__Collected data__:
_____

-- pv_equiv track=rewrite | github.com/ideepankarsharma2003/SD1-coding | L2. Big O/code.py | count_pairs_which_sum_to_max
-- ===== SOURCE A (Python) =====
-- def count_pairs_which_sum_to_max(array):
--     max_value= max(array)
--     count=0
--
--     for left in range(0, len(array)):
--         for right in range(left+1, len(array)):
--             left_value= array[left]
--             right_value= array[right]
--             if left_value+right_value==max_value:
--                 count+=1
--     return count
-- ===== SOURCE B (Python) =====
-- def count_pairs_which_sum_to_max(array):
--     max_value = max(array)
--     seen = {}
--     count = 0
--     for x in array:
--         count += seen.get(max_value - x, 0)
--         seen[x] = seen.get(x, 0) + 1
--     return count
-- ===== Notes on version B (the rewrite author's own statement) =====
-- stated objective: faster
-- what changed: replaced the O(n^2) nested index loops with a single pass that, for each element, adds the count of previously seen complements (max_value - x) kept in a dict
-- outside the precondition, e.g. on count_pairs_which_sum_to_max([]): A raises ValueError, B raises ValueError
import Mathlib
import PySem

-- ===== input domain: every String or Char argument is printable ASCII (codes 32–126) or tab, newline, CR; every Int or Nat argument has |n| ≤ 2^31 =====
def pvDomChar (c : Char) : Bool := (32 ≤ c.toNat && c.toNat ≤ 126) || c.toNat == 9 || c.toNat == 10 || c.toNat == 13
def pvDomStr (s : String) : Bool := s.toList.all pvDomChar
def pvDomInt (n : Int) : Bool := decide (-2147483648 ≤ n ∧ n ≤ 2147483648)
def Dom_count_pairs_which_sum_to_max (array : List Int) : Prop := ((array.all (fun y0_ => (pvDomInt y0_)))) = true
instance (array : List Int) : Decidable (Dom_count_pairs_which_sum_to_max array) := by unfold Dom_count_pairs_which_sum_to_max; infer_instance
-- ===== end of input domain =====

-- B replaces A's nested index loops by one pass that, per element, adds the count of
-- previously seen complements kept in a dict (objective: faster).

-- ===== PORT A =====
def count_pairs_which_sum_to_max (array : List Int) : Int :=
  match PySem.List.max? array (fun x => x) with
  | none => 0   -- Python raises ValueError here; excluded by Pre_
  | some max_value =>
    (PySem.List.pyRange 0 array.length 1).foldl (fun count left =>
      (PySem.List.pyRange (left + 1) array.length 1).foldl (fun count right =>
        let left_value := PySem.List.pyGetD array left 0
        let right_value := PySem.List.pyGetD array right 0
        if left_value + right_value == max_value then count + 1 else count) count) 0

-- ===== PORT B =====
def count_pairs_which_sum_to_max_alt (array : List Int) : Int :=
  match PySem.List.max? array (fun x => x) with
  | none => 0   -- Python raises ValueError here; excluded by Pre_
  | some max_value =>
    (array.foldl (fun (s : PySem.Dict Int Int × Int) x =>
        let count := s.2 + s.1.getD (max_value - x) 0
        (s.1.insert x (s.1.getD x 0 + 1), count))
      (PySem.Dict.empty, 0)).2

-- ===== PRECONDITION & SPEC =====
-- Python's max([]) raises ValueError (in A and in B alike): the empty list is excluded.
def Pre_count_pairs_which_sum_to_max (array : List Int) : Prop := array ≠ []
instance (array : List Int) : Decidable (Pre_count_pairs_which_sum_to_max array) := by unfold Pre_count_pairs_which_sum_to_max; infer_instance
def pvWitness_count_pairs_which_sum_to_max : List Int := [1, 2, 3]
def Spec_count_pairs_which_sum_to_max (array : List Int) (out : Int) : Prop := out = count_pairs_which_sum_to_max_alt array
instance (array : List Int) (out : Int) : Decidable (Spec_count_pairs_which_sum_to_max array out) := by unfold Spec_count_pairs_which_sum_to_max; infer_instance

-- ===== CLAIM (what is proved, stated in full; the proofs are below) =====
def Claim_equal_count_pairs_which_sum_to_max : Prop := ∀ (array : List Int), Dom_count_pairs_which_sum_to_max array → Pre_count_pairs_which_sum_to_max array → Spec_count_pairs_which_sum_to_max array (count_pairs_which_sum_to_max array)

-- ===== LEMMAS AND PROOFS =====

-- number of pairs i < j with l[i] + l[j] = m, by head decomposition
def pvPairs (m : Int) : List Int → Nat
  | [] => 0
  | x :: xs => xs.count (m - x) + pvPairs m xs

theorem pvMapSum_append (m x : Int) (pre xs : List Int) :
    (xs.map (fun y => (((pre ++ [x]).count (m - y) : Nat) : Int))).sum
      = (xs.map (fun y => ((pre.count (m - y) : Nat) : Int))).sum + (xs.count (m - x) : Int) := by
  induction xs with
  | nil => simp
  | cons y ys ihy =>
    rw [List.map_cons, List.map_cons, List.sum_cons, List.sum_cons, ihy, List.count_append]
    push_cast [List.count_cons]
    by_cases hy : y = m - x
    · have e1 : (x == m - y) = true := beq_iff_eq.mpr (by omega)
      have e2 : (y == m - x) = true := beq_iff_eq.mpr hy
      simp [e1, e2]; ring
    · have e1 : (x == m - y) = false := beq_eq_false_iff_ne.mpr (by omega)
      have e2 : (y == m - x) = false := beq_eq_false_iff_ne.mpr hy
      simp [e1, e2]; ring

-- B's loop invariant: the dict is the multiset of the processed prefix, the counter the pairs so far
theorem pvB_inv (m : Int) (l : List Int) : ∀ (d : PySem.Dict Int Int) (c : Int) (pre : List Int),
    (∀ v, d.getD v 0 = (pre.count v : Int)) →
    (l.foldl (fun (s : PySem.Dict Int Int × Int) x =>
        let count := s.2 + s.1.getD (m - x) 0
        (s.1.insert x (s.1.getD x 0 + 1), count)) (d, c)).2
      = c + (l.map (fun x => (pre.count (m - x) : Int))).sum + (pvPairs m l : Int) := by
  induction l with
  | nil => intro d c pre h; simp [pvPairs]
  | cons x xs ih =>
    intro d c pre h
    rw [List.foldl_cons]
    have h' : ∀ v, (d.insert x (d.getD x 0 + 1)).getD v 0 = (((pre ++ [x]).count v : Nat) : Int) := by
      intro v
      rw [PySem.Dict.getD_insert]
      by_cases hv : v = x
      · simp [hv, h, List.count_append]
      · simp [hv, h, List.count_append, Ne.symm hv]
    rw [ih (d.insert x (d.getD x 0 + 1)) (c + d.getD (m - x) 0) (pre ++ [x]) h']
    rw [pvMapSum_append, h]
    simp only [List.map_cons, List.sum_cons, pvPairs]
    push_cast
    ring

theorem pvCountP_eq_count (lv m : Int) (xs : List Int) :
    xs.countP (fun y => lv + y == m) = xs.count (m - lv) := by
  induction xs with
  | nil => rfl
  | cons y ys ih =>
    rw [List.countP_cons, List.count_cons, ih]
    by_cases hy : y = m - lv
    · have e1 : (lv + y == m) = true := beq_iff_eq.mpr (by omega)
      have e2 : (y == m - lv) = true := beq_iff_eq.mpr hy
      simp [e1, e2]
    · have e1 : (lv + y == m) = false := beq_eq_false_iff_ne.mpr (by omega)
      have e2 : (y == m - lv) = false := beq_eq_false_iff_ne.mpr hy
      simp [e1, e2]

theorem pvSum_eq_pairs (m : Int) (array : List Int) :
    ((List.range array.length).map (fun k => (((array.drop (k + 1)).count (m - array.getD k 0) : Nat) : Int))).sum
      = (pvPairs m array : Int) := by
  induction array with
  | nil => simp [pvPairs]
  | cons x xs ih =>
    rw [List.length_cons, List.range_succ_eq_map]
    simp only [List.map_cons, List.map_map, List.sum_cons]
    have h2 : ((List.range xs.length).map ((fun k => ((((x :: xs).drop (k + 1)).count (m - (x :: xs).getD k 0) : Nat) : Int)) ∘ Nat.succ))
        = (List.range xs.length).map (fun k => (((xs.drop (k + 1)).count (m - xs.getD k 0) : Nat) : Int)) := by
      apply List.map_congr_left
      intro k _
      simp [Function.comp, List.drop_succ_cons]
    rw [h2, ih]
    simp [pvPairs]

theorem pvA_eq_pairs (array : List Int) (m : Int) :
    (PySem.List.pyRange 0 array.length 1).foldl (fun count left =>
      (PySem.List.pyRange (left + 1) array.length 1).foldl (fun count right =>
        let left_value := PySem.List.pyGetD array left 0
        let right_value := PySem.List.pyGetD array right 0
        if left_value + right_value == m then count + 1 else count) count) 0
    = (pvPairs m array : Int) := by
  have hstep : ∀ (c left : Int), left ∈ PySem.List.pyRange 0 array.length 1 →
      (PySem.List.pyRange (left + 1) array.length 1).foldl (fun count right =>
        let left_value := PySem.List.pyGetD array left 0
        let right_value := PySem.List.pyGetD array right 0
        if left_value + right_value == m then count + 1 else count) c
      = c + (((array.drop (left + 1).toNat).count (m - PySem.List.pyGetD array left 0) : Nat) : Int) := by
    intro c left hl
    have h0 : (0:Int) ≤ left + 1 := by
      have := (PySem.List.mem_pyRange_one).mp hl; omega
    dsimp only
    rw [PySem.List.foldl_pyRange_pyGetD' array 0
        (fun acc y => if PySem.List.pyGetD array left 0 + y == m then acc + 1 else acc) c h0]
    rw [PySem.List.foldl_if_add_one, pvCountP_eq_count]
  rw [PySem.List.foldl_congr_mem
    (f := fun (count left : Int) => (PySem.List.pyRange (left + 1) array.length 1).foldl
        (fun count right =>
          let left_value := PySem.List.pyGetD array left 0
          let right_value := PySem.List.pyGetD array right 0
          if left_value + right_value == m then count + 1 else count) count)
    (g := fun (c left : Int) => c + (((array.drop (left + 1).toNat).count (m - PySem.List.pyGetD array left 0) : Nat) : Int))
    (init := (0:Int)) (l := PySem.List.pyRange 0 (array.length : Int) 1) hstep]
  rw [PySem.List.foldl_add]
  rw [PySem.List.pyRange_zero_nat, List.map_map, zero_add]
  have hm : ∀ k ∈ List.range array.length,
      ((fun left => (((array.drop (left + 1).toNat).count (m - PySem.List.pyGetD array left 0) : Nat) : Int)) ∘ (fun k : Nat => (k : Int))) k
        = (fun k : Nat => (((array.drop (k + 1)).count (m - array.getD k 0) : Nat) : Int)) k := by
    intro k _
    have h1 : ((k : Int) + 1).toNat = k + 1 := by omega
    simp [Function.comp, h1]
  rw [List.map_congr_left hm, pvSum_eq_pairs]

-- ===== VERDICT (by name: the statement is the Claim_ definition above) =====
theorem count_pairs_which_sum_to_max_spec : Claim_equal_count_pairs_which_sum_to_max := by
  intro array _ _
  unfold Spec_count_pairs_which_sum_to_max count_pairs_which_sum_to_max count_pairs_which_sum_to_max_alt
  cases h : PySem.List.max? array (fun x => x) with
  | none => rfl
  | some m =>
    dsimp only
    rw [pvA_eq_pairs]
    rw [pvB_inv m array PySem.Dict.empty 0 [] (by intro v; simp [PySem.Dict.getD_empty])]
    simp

_____

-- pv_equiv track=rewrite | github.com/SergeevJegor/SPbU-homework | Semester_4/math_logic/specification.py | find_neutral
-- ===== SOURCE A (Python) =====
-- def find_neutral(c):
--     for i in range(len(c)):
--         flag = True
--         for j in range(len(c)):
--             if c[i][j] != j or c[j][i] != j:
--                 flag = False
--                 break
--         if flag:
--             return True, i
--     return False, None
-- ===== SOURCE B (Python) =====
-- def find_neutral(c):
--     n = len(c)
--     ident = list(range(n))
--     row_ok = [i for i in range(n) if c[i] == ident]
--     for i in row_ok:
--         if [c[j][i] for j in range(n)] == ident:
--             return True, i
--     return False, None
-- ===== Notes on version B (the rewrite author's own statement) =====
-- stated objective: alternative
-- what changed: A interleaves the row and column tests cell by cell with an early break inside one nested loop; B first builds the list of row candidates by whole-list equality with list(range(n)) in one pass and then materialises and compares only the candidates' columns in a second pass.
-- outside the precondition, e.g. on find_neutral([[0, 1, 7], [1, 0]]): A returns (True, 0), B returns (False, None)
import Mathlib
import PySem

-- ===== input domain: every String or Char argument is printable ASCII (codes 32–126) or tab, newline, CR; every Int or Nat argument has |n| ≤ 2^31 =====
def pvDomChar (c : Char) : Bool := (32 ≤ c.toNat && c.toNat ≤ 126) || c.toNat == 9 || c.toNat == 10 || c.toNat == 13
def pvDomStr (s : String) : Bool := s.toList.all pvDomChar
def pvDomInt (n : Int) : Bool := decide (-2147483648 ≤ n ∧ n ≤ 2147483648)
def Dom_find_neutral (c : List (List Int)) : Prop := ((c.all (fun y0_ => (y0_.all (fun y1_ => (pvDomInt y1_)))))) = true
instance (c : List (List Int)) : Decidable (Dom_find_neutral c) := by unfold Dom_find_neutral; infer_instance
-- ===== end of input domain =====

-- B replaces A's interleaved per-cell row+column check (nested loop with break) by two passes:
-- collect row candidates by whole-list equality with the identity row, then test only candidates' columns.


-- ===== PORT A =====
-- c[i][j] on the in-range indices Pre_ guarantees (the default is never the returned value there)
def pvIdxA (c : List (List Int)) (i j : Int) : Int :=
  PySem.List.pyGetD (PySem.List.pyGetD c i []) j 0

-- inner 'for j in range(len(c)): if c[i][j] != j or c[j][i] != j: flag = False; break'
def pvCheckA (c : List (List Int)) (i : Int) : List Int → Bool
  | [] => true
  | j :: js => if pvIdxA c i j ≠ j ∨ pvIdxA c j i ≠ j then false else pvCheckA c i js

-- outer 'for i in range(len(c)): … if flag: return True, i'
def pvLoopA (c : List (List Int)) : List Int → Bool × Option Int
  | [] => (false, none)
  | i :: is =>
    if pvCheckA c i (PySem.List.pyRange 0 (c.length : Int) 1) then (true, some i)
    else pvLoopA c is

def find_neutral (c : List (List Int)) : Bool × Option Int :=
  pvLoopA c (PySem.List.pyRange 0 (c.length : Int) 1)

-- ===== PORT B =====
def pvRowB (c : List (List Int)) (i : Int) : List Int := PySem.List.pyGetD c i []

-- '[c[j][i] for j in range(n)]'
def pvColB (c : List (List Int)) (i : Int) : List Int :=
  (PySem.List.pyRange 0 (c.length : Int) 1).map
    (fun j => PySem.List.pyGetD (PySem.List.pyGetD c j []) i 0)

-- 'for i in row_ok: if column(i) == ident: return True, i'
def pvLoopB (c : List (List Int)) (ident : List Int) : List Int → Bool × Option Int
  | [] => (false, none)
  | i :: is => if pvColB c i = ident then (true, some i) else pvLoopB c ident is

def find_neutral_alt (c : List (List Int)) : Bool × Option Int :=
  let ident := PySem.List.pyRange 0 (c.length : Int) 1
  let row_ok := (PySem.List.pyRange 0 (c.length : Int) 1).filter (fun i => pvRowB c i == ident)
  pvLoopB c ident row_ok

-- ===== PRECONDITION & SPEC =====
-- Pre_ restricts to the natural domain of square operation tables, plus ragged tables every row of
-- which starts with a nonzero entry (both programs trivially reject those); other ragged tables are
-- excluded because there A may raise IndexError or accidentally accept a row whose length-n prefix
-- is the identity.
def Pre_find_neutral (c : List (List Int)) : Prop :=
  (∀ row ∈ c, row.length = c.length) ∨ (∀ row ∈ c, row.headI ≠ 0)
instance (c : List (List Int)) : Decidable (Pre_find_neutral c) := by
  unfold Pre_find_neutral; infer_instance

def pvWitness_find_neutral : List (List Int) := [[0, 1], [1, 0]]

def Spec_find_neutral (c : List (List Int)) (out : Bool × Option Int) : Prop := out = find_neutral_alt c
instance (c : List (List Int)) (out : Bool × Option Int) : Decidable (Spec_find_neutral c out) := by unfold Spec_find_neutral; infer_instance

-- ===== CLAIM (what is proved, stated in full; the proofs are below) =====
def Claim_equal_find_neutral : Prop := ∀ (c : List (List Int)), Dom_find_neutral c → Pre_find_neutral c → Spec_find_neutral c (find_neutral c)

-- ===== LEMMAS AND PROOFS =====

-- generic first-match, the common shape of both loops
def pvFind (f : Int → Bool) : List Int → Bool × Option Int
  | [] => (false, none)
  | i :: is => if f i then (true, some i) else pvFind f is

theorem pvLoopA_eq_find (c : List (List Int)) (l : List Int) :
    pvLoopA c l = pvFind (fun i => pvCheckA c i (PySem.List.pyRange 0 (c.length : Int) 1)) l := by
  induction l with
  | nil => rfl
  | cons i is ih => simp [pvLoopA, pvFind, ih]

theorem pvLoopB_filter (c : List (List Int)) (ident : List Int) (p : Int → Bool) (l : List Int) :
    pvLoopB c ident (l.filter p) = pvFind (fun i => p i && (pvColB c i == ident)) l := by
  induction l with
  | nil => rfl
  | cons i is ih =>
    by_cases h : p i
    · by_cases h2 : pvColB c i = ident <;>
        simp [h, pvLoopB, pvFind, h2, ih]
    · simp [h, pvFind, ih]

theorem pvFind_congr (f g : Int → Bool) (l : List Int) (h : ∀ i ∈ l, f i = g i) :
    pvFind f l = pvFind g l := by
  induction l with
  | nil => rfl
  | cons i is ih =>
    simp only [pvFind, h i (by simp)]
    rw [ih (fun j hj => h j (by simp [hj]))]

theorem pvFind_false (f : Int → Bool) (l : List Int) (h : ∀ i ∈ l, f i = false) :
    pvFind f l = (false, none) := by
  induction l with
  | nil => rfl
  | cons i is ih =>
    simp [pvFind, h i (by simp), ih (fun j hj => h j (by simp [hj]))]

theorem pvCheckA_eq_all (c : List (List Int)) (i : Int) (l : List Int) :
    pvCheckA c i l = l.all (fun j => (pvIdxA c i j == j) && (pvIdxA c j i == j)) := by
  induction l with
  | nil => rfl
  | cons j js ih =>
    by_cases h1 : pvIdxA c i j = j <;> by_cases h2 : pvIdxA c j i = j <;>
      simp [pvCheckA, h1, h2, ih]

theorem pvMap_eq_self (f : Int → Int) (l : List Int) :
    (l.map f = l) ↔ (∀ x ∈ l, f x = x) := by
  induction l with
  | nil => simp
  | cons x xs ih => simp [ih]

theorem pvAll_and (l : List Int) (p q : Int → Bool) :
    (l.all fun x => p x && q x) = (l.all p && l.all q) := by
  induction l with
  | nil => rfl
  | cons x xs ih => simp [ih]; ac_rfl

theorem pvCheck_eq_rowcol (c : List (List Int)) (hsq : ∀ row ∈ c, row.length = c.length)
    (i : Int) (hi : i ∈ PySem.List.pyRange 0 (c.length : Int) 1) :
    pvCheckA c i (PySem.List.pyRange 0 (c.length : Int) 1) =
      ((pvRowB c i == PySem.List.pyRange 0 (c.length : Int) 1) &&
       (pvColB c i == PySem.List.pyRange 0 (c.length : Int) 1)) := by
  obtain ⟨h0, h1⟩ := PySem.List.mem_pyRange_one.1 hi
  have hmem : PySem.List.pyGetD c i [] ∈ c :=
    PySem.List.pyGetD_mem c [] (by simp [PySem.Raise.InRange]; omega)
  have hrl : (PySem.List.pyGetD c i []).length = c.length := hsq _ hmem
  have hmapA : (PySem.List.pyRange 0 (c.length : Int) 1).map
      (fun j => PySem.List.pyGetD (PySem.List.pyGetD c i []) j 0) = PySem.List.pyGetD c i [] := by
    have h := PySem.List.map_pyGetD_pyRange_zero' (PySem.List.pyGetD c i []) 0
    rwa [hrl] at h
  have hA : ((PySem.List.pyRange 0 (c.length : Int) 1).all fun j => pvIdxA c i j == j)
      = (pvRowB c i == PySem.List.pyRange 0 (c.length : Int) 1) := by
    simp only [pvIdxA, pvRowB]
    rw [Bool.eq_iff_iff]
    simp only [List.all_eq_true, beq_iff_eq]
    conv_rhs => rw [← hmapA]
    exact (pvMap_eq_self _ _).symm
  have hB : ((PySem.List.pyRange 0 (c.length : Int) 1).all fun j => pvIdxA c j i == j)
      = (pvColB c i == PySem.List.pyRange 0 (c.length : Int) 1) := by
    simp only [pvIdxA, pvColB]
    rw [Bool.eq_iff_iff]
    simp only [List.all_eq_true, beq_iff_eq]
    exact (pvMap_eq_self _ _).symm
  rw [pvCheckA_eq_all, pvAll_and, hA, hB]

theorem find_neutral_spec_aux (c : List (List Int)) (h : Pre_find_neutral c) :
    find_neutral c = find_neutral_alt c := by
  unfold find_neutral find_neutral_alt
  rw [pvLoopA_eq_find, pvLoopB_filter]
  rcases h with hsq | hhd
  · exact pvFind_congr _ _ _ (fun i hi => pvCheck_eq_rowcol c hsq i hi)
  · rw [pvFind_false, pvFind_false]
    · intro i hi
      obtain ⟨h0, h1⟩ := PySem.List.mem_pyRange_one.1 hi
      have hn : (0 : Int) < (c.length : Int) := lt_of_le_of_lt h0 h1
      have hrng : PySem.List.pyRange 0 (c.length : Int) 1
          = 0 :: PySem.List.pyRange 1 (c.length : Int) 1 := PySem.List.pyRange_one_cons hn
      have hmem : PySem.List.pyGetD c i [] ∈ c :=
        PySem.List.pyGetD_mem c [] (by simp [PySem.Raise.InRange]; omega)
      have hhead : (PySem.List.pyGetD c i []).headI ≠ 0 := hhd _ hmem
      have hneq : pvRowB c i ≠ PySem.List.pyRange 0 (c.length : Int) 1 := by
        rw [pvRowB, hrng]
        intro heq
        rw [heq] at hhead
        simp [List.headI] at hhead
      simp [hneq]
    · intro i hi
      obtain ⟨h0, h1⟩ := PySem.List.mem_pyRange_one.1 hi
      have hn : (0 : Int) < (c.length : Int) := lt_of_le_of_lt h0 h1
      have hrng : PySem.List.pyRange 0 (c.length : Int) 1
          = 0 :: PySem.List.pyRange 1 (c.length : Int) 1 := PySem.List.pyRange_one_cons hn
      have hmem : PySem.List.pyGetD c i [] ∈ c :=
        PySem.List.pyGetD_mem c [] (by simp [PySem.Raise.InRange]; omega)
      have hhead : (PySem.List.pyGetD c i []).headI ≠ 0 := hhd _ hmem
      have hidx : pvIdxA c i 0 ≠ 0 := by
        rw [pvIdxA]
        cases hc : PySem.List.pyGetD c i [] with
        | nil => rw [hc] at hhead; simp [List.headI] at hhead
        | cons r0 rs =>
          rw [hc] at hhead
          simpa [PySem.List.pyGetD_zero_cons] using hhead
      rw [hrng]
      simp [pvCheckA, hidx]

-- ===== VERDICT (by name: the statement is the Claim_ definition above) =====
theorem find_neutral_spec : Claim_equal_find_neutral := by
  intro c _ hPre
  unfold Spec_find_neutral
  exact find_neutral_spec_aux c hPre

_____

__WHAT YOU NEED TO DO__:
I'd like the lines above from the one with "theorem pvFind_false (f" up to and including the one with "pvCheckA c i l" copied exactly, with no other lines.

__WRITTEN SOLUTION__:
theorem pvFind_false (f : Int → Bool) (l : List Int) (h : ∀ i ∈ l, f i = false) :
    pvFind f l = (false, none) := by
  induction l with
  | nil => rfl
  | cons i is ih =>
    simp [pvFind, h i (by simp), ih (fun j hj => h j (by simp [hj]))]

theorem pvCheckA_eq_all (c : List (List Int)) (i : Int) (l : List Int) :
    pvCheckA c i l = l.all (fun j => (pvIdxA c i j == j) && (pvIdxA c j i == j)) := by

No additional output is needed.